A real agent will do something with it: recognize that the situation is outside its expected parameters, decide how to handle it, attempt a response based on its reasoning, and if it cannot resolve it, escalate to a human rather than silently failing.

You can also ask: can you show me a case where the system took a different path than expected because of something it observed mid-task? A real agent will have examples of this. A prompt chain will not, because every run follows the same path.

A third check is to ask how the system handles a failure partway through. In a prompt chain, a failure in step three typically means step four runs with bad input, or the whole pipeline fails. In a real agent, a failure in the middle of a task is something the agent recognizes, responds to, and either recovers from or escalates, depending on the failure type.

Why this matters in practice

If you are buying a system described as an "AI agent" and it is actually a prompt chain, you will eventually hit the boundaries of what it can handle, and you will hit them at the worst possible time: in a production environment, on a real task, with real consequences.

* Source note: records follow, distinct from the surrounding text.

-- pv_equiv track=rewrite | github.com/xufangzhi/TaCo | tokenization.py | get_node_tag
-- ===== SOURCE A (Python) =====
-- def get_node_tag(bpe_tokens):
--     i = 0
--     mask_tag, tag_now = 0, 0
--     cond_tag, res_tag = 1, 2
--     node_tag = []
--     while i < len(bpe_tokens):
--         if bpe_tokens[i] == "<cond>" or bpe_tokens[i] == "<mask>" or bpe_tokens[i] == "<unk>":
--             tag_now += 1
--             # node_tag.append(tag_now)
--             if bpe_tokens[i] == "<mask>":
--                 node_tag.append(cond_tag)
--             else:
--                 node_tag.append(res_tag)
--             bpe_tokens.pop(i)
--             i += 1
--         elif bpe_tokens[i] == "</cond>" or bpe_tokens[i] == "</s>":
--             bpe_tokens.pop(i)
--         else:
--             node_tag.append(mask_tag)
--             i += 1
--     return bpe_tokens, node_tag
-- ===== SOURCE B (Python) =====
-- def get_node_tag(bpe_tokens):
--     # Single forward pass building output lists instead of repeated in-place pop(i).
--     # A pop of an opening special token followed by i += 1 leaves the
--     # following token in the list untagged; the skip flag replicates that.
--     kept, tags = [], []
--     skip = False
--     for tok in bpe_tokens:
--         if skip:
--             kept.append(tok)
--             skip = False
--         elif tok in ("<cond>", "<mask>", "<unk>"):
--             tags.append(1 if tok == "<mask>" else 2)
--             skip = True
--         elif tok in ("</cond>", "</s>"):
--             pass
--         else:
--             kept.append(tok)
--             tags.append(0)
--     bpe_tokens[:] = kept  # A mutates its argument in place; do the same
--     return bpe_tokens, tags
-- ===== Notes on version B (the rewrite author's own statement) =====
-- stated objective: alternative
-- what changed: Replaced the while-loop that repeatedly calls list.pop(i) (shifting the tail on every special token) by a single forward pass with a skip flag that builds the kept-token and tag lists and assigns them back with one slice operation.
import Mathlib
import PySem

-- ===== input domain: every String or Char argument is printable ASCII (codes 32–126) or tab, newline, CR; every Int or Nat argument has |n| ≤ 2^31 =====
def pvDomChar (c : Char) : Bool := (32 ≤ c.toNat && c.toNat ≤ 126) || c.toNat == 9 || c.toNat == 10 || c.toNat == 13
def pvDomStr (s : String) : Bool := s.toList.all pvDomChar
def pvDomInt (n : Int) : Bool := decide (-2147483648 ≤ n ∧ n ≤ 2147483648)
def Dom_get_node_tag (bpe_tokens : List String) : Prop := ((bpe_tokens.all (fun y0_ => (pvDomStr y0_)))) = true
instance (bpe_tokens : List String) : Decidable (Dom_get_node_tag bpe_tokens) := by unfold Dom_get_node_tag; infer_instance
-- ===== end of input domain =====

-- B replaces A's while-loop with in-place pop(i) by one forward pass with a skip
-- flag that builds the output lists. Both mutate the argument list in Python;
-- equivalence here is about the returned pair.

-- ===== PORT A =====
-- A's while-loop: state is the (mutated) token list, the index i, the unused
-- counter tag_now, and the node_tag accumulator.  list.pop(i) → List.eraseIdx i.
def getNodeTagGo (toks : List String) (i : Nat) (tagNow : Int) (tags : List Int) :
    List String × List Int :=
  if h : i < toks.length then
    if toks[i] == "<cond>" || toks[i] == "<mask>" || toks[i] == "<unk>" then
      getNodeTagGo (toks.eraseIdx i) (i + 1) (tagNow + 1)
        (tags ++ [if toks[i] == "<mask>" then (1 : Int) else (2 : Int)])
    else if toks[i] == "</cond>" || toks[i] == "</s>" then
      getNodeTagGo (toks.eraseIdx i) i tagNow tags
    else
      getNodeTagGo toks (i + 1) tagNow (tags ++ [(0 : Int)])
  else
    (toks, tags)
termination_by toks.length - i
decreasing_by
  · simp [List.length_eraseIdx, h]; omega
  · simp [List.length_eraseIdx, h]; omega
  · omega

def get_node_tag (bpe_tokens : List String) : List String × List Int :=
  getNodeTagGo bpe_tokens 0 0 []

-- ===== PORT B =====
-- B's loop body: state (kept, tags, skip), one step per input token.
def nodeTagStep (st : List String × List Int × Bool) (tok : String) :
    List String × List Int × Bool :=
  let (kept, tags, skip) := st
  if skip then (kept ++ [tok], tags, false)
  else if tok == "<cond>" || tok == "<mask>" || tok == "<unk>" then
    (kept, tags ++ [if tok == "<mask>" then (1 : Int) else (2 : Int)], true)
  else if tok == "</cond>" || tok == "</s>" then (kept, tags, false)
  else (kept ++ [tok], tags ++ [(0 : Int)], false)

def get_node_tag_alt (bpe_tokens : List String) : List String × List Int :=
  let st := bpe_tokens.foldl nodeTagStep ([], [], false)
  (st.1, st.2.1)

-- ===== PRECONDITION & SPEC =====
def Spec_get_node_tag (bpe_tokens : List String) (out : List String × List Int) : Prop := out = get_node_tag_alt bpe_tokens
instance (bpe_tokens : List String) (out : List String × List Int) : Decidable (Spec_get_node_tag bpe_tokens out) := by unfold Spec_get_node_tag; infer_instance

-- ===== CLAIM (what is proved, stated in full; the proofs are below) =====
def Claim_equal_get_node_tag : Prop := ∀ (bpe_tokens : List String), Dom_get_node_tag bpe_tokens → Spec_get_node_tag bpe_tokens (get_node_tag bpe_tokens)

-- ===== LEMMAS AND PROOFS =====

-- Past the end of the list, A's loop stops.
theorem getNodeTagGo_stop (toks : List String) (i : Nat) (tagNow : Int)
    (tags : List Int) (h : toks.length ≤ i) :
    getNodeTagGo toks i tagNow tags = (toks, tags) := by
  unfold getNodeTagGo
  simp [Nat.not_lt.mpr h]

-- Invariant: with processed prefix P in place and the cursor at |P|, A's loop
-- on P ++ R computes what B's fold computes over R from state (P, tags, false).
theorem getNodeTagGo_eq_fold (R P : List String) (tagNow : Int) (tags : List Int) :
    getNodeTagGo (P ++ R) P.length tagNow tags =
      ((R.foldl nodeTagStep (P, tags, false)).1,
       (R.foldl nodeTagStep (P, tags, false)).2.1) := by
  match R with
  | [] =>
      simp [getNodeTagGo_stop]
  | t :: rest =>
      have hget : (P ++ t :: rest)[P.length]'(by simp) = t := by
        simp
      have herase : (P ++ t :: rest).eraseIdx P.length = P ++ rest := by
        rw [List.eraseIdx_append_of_length_le (le_refl _)]
        simp
      by_cases hopen : (t == "<cond>" || t == "<mask>" || t == "<unk>") = true
      · -- opening special token: pop it, tag it, skip the next token
        rw [getNodeTagGo]
        simp only [hget, herase, hopen, dif_pos (show P.length < (P ++ t :: rest).length by simp)]
        match rest with
        | [] =>
            rw [getNodeTagGo_stop _ _ _ _ (by simp)]
            simp [List.foldl, nodeTagStep, hopen]
        | u :: rest' =>
            have h1 : P ++ u :: rest' = (P ++ [u]) ++ rest' := by simp
            have h2 : P.length + 1 = (P ++ [u]).length := by simp
            rw [h1, h2, getNodeTagGo_eq_fold rest' (P ++ [u])]
            simp [List.foldl, nodeTagStep, hopen]
      · by_cases hclose : (t == "</cond>" || t == "</s>") = true
        · rw [getNodeTagGo]
          simp only [hget, herase, hopen, hclose,
            dif_pos (show P.length < (P ++ t :: rest).length by simp),
            Bool.false_eq_true, if_false]
          rw [getNodeTagGo_eq_fold rest P]
          simp [List.foldl, nodeTagStep, hopen, hclose]
        · rw [getNodeTagGo]
          simp only [hget, hopen, hclose,
            dif_pos (show P.length < (P ++ t :: rest).length by simp),
            Bool.false_eq_true, if_false]
          have h1 : P ++ t :: rest = (P ++ [t]) ++ rest := by simp
          have h2 : P.length + 1 = (P ++ [t]).length := by simp
          rw [h1, h2, getNodeTagGo_eq_fold rest (P ++ [t])]
          simp [List.foldl, nodeTagStep, hopen, hclose]
termination_by R.length
decreasing_by
  all_goals simp

-- ===== VERDICT (by name: the statement is the Claim_ definition above) =====
theorem get_node_tag_spec : Claim_equal_get_node_tag := by
  intro bpe _
  show get_node_tag bpe = get_node_tag_alt bpe
  have := getNodeTagGo_eq_fold bpe [] 0 []
  simpa [get_node_tag, get_node_tag_alt] using this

Prompt chains are brittle at the edges. They work well inside the range of inputs they were designed for and fail unpredictably outside that range. Real agents are more robust at the edges because they can reason about what they are seeing rather than just executing a fixed plan.

The other practical implication is maintenance. A prompt chain needs to be updated every time the world changes in a way the developer did not anticipate. A new input format, a changed API response, a new type of document. Each of these requires a developer to reopen the code and add handling. An agent handles novel situations within its reasoning capability without requiring a code change, because it is reasoning about what to do rather than following rules written in advance.

This does not mean agents are always the right choice. Prompt chains are cheaper to build, easier to test, simpler to audit, and more predictable in their behavior. For workflows that are genuinely repetitive and well-defined, a well-built prompt chain is often better than an agent, because the predictability is a feature, not a limitation.

The problem is not using prompt chains. The problem is paying for an agent and getting a prompt chain, or building on the assumption that you have adaptive autonomous capability when what you actually have is a fixed pipeline that will break when the real world surprises it.

Know what you have. Build what the problem actually requires.